The equation takes following linear form: $$ \text{logit }p(X_1,X_2) = \beta_0 + \beta_1 \cdot X_1 + \beta_2 \cdot X_2 + \beta_{\text{interaction}} \cdot X_1 \cdot X_2 $$

If got the mathematics correct this should correspond to the non-linear form: $$p(X_1,X_2) = \frac{1}{1 + \exp\left(-\left(\beta_0 + \beta_1 \cdot X_1 + \beta_2 \cdot X_2 + \beta_{\text{interaction}} \cdot X_1 \cdot X_2\right)\right)}$$

The regression coeffiecients I obtained are the following: $\beta_0$ = 0.31, $\beta_1$ = -5.63, $\beta_2$ = -0.02, $\beta_\text{interaction}$ = 0.45; Based on the parameters I can plot the probability against a range of value for $X_1$ (in my case this is named DeltaT) and across values of $X_2$ (in the plot as single panels and called Tamb) which looks like: Logistic regression with interaction

From the plot I can see that there is an point of inflection at appr. $X_2$ = 12.5, i.e. where the slope of the line changes from negative to positive (or vice versa).

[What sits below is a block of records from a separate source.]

theorem pvChoose_le_cnt_pow (k : Nat) : Nat.choose k 2 ≤ pvCnt (2 ^ k) := by
  calc Nat.choose k 2 = (List.range (2 ^ k)).countP (fun m => decide (pvPc m = 2)) :=
        (pvCount_pc_pow k 2).symm
    _ ≤ (List.range (2 ^ k)).countP pvPern := by
        apply List.countP_mono_left
        intro x _ hx
        have h2 : pvPc x = 2 := by simpa using hx
        rw [pvPern, h2, pv_is_prime_two]
    _ ≤ pvCnt (2 ^ k) := List.Sublist.countP_le (List.range_sublist.mpr (by omega))

theorem pvChoose_two_ge (k : Nat) : k - 1 ≤ Nat.choose k 2 := by
  rw [Nat.choose_two_right]
  match k with
  | 0 => simp
  | 1 => simp
  | (k + 2) =>
      have h1 : k + 2 - 1 = k + 1 := rfl
      rw [h1]
      have h : 2 * (k + 1) ≤ (k + 2) * (k + 1) := Nat.mul_le_mul_right _ (by omega)
      have := Nat.div_le_div_right (c := 2) h
      omega

theorem pv_grow_dec {n k : Nat} (h : countB (2 ^ k) < n) : n + 2 - (k + 1) < n + 2 - k := by
  have h1 : Nat.choose k 2 ≤ countB (2 ^ k) := by
    rw [pvCountB_eq]; exact pvChoose_le_cnt_pow k
  have h2 := pvChoose_two_ge k
  omega

/-- Python's  k = 0; while _count(1 << k) < n: k += 1;  returning hi = 1 << k. -/
def growB (n k : Nat) : Nat :=
  if countB (2 ^ k) < n then growB n (k + 1) else 2 ^ k
termination_by n + 2 - k
decreasing_by exact pv_grow_dec ‹_›

theorem pv_bis_dec1 {lo hi : Nat} (h : lo < hi) : (lo + hi) / 2 - lo < hi - lo := by omega

theorem pv_bis_dec2 {lo hi : Nat} (h : lo < hi) : hi - ((lo + hi) / 2 + 1) < hi - lo := by omega

/-- Python's bisection loop on [lo, hi]. -/
def bisectB (n lo hi : Nat) : Nat :=
  if lo < hi then
    let mid := (lo + hi) / 2
    if n ≤ countB mid then bisectB n lo mid else bisectB n (mid + 1) hi
  else lo
termination_by hi - lo
decreasing_by
  · exact pv_bis_dec1 ‹_›
  · exact pv_bis_dec2 ‹_›

def find_pernicious_numbers_alt (n : Int) : List Int :=
  if n ≤ 0 then [0, 0]
  else
    let hi := growB n.toNat 0
    [(bisectB n.toNat 1 hi : Int), n]

-- ===== PRECONDITION & SPEC =====
def Spec_find_pernicious_numbers (n : Int) (out : List Int) : Prop := out = find_pernicious_numbers_alt n
instance (n : Int) (out : List Int) : Decidable (Spec_find_pernicious_numbers n out) := by unfold Spec_find_pernicious_numbers; infer_instance

-- ===== CLAIM (what is proved, stated in full; the proofs are below) =====
def Claim_equal_find_pernicious_numbers : Prop := ∀ (n : Int), Dom_find_pernicious_numbers n → Spec_find_pernicious_numbers n (find_pernicious_numbers n)

-- ===== LEMMAS AND PROOFS =====

theorem pvEx (n : Nat) : ∃ X : Nat, n ≤ pvCnt X := by
  refine ⟨2 ^ (n + 2), le_trans ?_ (pvChoose_le_cnt_pow (n + 2))⟩
  rw [Nat.choose_two_right]
  have h1 : n + 2 - 1 = n + 1 := rfl
  rw [h1]
  have h : 2 * n ≤ (n + 2) * (n + 1) := by nlinarith
  have := Nat.div_le_div_right (c := 2) h
  omega

/-- least X with pvCnt X ≥ n -/
def pvTarget (n : Nat) : Nat := Nat.find (pvEx n)

theorem pvCnt_mono {x y : Nat} (h : x ≤ y) : pvCnt x ≤ pvCnt y :=
  List.Sublist.countP_le (List.range_sublist.mpr (by omega))


theorem trialDivB_iff (m : Nat) : ∀ d : Nat,
    trialDivB m d = true ↔ ∀ e, d ≤ e → e * e ≤ m → m % e ≠ 0 := by
  intro d
  induction d using trialDivB.induct (m := m) with
  | case2 d h hm ih =>
      rw [trialDivB, if_pos h, if_neg hm, ih]
      constructor
      · intro H e he hee
        rcases Nat.eq_or_lt_of_le he with rfl | hlt
        · exact hm
        · exact H e (by omega) hee
      · intro H e he hee
        exact H e (by omega) hee
  | case1 d h hm =>
      rw [trialDivB, if_pos h, if_pos hm]
      simp only [Bool.false_eq_true, false_iff]
      intro H
      exact H d (le_refl d) h hm
  | case3 d h =>
      rw [trialDivB, if_neg h]
      simp only [true_iff]
      intro e he hee
      have : d * d ≤ e * e := Nat.mul_le_mul he he
      omega

theorem isPrimeB_iff (m : Nat) : _is_prime m = true ↔ Nat.Prime m := by
  rw [_is_prime]
  split_ifs with h
  · simp only [false_iff]
    intro hp
    exact absurd hp.two_le (by omega)
  · rw [trialDivB_iff, Nat.prime_def_le_sqrt]
    constructor
    · intro H
      refine ⟨by omega, ?_⟩
      intro e he hsq hd
      exact H e he (Nat.le_sqrt.mp hsq) (Nat.dvd_iff_mod_eq_zero.mp hd)
    · rintro ⟨-, H⟩ e he hee hmod
      exact H e he (Nat.le_sqrt.mpr hee) (Nat.dvd_iff_mod_eq_zero.mpr hmod)

theorem isPrimeA_iff (k : Nat) : is_prime_number ((k : Nat) : Int) = true ↔ Nat.Prime k := by
  rw [is_prime_number]
  have hm2 : PySem.Int.mod (k : Int) 2 = ((k % 2 : Nat) : Int) := by
    exact_mod_cast PySem.Int.mod_natCast k 2
  have hm3 : PySem.Int.mod (k : Int) 3 = ((k % 3 : Nat) : Int) := by
    exact_mod_cast PySem.Int.mod_natCast k 3
  split_ifs with h1 h2 h3 h4
  · -- k = 2 or k = 3
    have hk : k = 2 ∨ k = 3 := by omega
    simp only [true_iff]
    rcases hk with rfl | rfl <;> norm_num
  · -- k < 2 or k even (and k ∉ {2,3}): not prime
    simp only [false_iff]
    intro hp
    rcases h2 with hlt | hmod
    · exact absurd hp.two_le (by omega)
    · rw [hm2] at hmod
      have hk2 : k % 2 = 0 := by exact_mod_cast hmod
      have : 2 ∣ k := by omega
      rcases (Nat.Prime.eq_one_or_self_of_dvd hp 2 this) with h | h <;> omega
  · -- 2 < k < 9, odd, not 2 or 3: k ∈ {5, 7}
    simp only [true_iff]
    have hk2 : ¬ ((2:Int) > (k:Int) ∨ PySem.Int.mod (k : Int) 2 = 0) := h2
    push Not at hk2
    obtain ⟨ha, hb⟩ := hk2
    rw [hm2] at hb
    have hb' : k % 2 ≠ 0 := fun h => hb (by exact_mod_cast congrArg (Nat.cast : Nat → Int) h)
    have hk : k = 5 ∨ k = 7 := by omega
    rcases hk with rfl | rfl <;> norm_num
  · -- k ≥ 9, 3 ∣ k: not prime
    simp only [false_iff]
    intro hp
    rw [hm3] at h4
    have hk3 : k % 3 = 0 := by exact_mod_cast h4
    have : 3 ∣ k := by omega
    rcases (Nat.Prime.eq_one_or_self_of_dvd hp 3 this) with h | h <;> omega
  · -- main branch: k ≥ 9, odd, not divisible by 3
    push Not at h1 h2 h3 h4
    obtain ⟨ha, hb⟩ := h2
    rw [hm2] at hb
    rw [hm3] at h4
    have hk9 : 9 ≤ k := by omega
    have hk2 : k % 2 = 1 := by
      have : k % 2 ≠ 0 := fun h => hb (by exact_mod_cast congrArg (Nat.cast : Nat → Int) h)
      omega
    have hk3 : k % 3 ≠ 0 := fun h => h4 (by exact_mod_cast congrArg (Nat.cast : Nat → Int) h)
    have htn : ((k : Int)).toNat = k := rfl
    rw [htn, Bool.not_eq_eq_eq_not, Bool.not_true, List.any_eq_false]
    constructor
    · -- no 6t±1 divisor up to sqrt k  →  prime
      intro H
      by_contra hnp
      set q := k.minFac with hq
      have hqp : Nat.Prime q := Nat.minFac_prime (by omega)
      have hqd : q ∣ k := Nat.minFac_dvd k
      have hqs : q * q ≤ k := by
        have := Nat.minFac_sq_le_self (by omega : 0 < k) hnp
        nlinarith [this]
      have hq2 : q ≠ 2 := by
        intro h
        have : 2 ∣ k := h ▸ hqd
        omega
      have hq3 : q ≠ 3 := by
        intro h
        have : 3 ∣ k := h ▸ hqd
        omega
      have hqge2 : 2 ≤ q := hqp.two_le
      have hq2d : ¬ 2 ∣ q := by
        intro h
        rcases hqp.eq_one_or_self_of_dvd 2 h with h' | h' <;> omega
      have hq3d : ¬ 3 ∣ q := by
        intro h
        rcases hqp.eq_one_or_self_of_dvd 3 h with h' | h' <;> omega
      have hq6 : q % 6 = 1 ∨ q % 6 = 5 := by omega
      have hqsqrt : q ≤ Nat.sqrt k := Nat.le_sqrt.mpr hqs
      have hkq : k % q = 0 := by omega
      have hmodq : PySem.Int.mod (k : Int) (q : Int) = ((k % q : Nat) : Int) := by
        exact_mod_cast PySem.Int.mod_natCast k q
      rcases hq6 with h6 | h6
      · -- q % 6 = 1, witness x = q - 2
        have hq7 : 7 ≤ q := by omega
        have hx := H ((q : Int) - 2) ?_
        · simp only [Bool.or_eq_true, decide_eq_true_eq, not_or] at hx
          refine hx.2 ?_
          rw [show (2 : Int) + ((q : Int) - 2) = ((q : Nat) : Int) from by ring,
            hmodq, hkq]
          norm_num
        · rw [PySem.List.mem_pyRange_iff_of_pos (by norm_num)]
          refine ⟨by omega, by omega, by omega⟩
      · -- q % 6 = 5, witness x = q
        have hx := H ((q : Nat) : Int) ?_
        · simp only [Bool.or_eq_true, decide_eq_true_eq, not_or] at hx
          refine hx.1 ?_
          rw [hmodq, hkq]
          norm_num
        · rw [PySem.List.mem_pyRange_iff_of_pos (by norm_num)]
          refine ⟨by omega, by omega, by omega⟩
    · -- prime → no such divisor
      intro hp x hx
      rw [PySem.List.mem_pyRange_iff_of_pos (by norm_num)] at hx
      obtain ⟨hx5, hxu, -⟩ := hx
      have hsk : Nat.sqrt k < k := Nat.sqrt_lt_self (by omega)
      have hxs : x.toNat ≤ Nat.sqrt k := by omega
      have hxeq : x = ((x.toNat : Nat) : Int) := by omega
      simp only [Bool.or_eq_true, decide_eq_true_eq, not_or]
      constructor
      · rw [hxeq, PySem.Int.mod_natCast]
        intro hmod
        have hmn : k % x.toNat = 0 := by exact_mod_cast hmod
        have hdvd : x.toNat ∣ k := by omega
        rcases hp.eq_one_or_self_of_dvd _ hdvd with h | h <;> omega
      · rw [show (2 : Int) + x = ((x.toNat + 2 : Nat) : Int) from by omega,
          PySem.Int.mod_natCast]
        intro hmod
        have hmn : k % (x.toNat + 2) = 0 := by exact_mod_cast hmod
        have hdvd : (x.toNat + 2) ∣ k := by omega
        rcases hp.eq_one_or_self_of_dvd _ hdvd with h | h
        · omega
        · have hsq : (k - 2) ≤ Nat.sqrt k := by omega
          have hsq2 : (k - 2) * (k - 2) ≤ k := Nat.le_sqrt.mp hsq
          have h7 : 7 * (k - 2) ≤ (k - 2) * (k - 2) :=
            Nat.mul_le_mul_right _ (by omega)
          omega

theorem pvCondA (i : Nat) :
    (is_prime_number (get_number_of_ones ((i : Nat) : Int)) = true) ↔ pvPern i = true := by
  have h : get_number_of_ones ((i : Nat) : Int) = ((pvPc i : Nat) : Int) := rfl
  rw [h, isPrimeA_iff, pvPern, isPrimeB_iff]

theorem pvCnt_succ (i : Nat) (h : 1 ≤ i) :
    pvCnt i = pvCnt (i - 1) + (if pvPern i then 1 else 0) := by
  have h1 : i - 1 + 1 = i := by omega
  rw [pvCnt, pvCnt, h1, List.range_succ, List.countP_append]
  simp [List.countP_cons]

theorem loopA_eq (n i c : Nat) :
    1 ≤ i → pvCnt (i - 1) = c → c < n →
      loopA n i c = [((pvTarget n : Nat) : Int), (n : Int)] := by
  induction i, c using loopA.induct (n := n) with
  | case1 i c hlt hp ih =>
      intro h1 hc _
      have hci : pvCnt i = c + 1 := by
        rw [pvCnt_succ i h1, hc, if_pos ((pvCondA i).mp hp)]
      rw [loopA, if_pos hlt, if_pos hp]
      by_cases h2 : c + 1 < n
      · exact ih (by omega) (by simpa using hci) h2
      · have hn : n = c + 1 := by omega
        rw [loopA, if_neg (by omega)]
        have htgt : pvTarget n = i := by
          rw [pvTarget, Nat.find_eq_iff]
          constructor
          · omega
          · intro x hx hnx
            have hmono : pvCnt x ≤ pvCnt (i - 1) := pvCnt_mono (by omega)
            omega
        rw [htgt, hn]
        simp only [List.cons.injEq, and_true]
        push_cast
        ring
  | case2 i c hlt hp ih =>
      intro h1 hc hlt2
      have hci : pvCnt i = c := by
        rw [pvCnt_succ i h1, hc, if_neg (fun hh => hp ((pvCondA i).mpr hh))]
        omega
      exact (by rw [loopA, if_pos hlt, if_neg hp]
                exact ih (by omega) (by simpa using hci) hlt2)
  | case3 i c hlt =>
      intro _ _ h
      omega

Now, I'd like the get the exact point when this happens. In other words at which value of $X_2$ does the slope change (at $X_1$ = 0).

From manual simulations and numerically obtaining the point where the slope changes, it seems this is at $\frac{-\beta_1}{\beta_\text{interaction}} = \frac{-1*(-5.63)}{0.45} = 12.51 $. [As a note why I am confused: I'd have set $X_1$ in the first linear equation to 0 and solved for $X_2$ which would then have been $X_2 = \frac{-\beta_0}{\beta_2}$?, but that's not how it works.]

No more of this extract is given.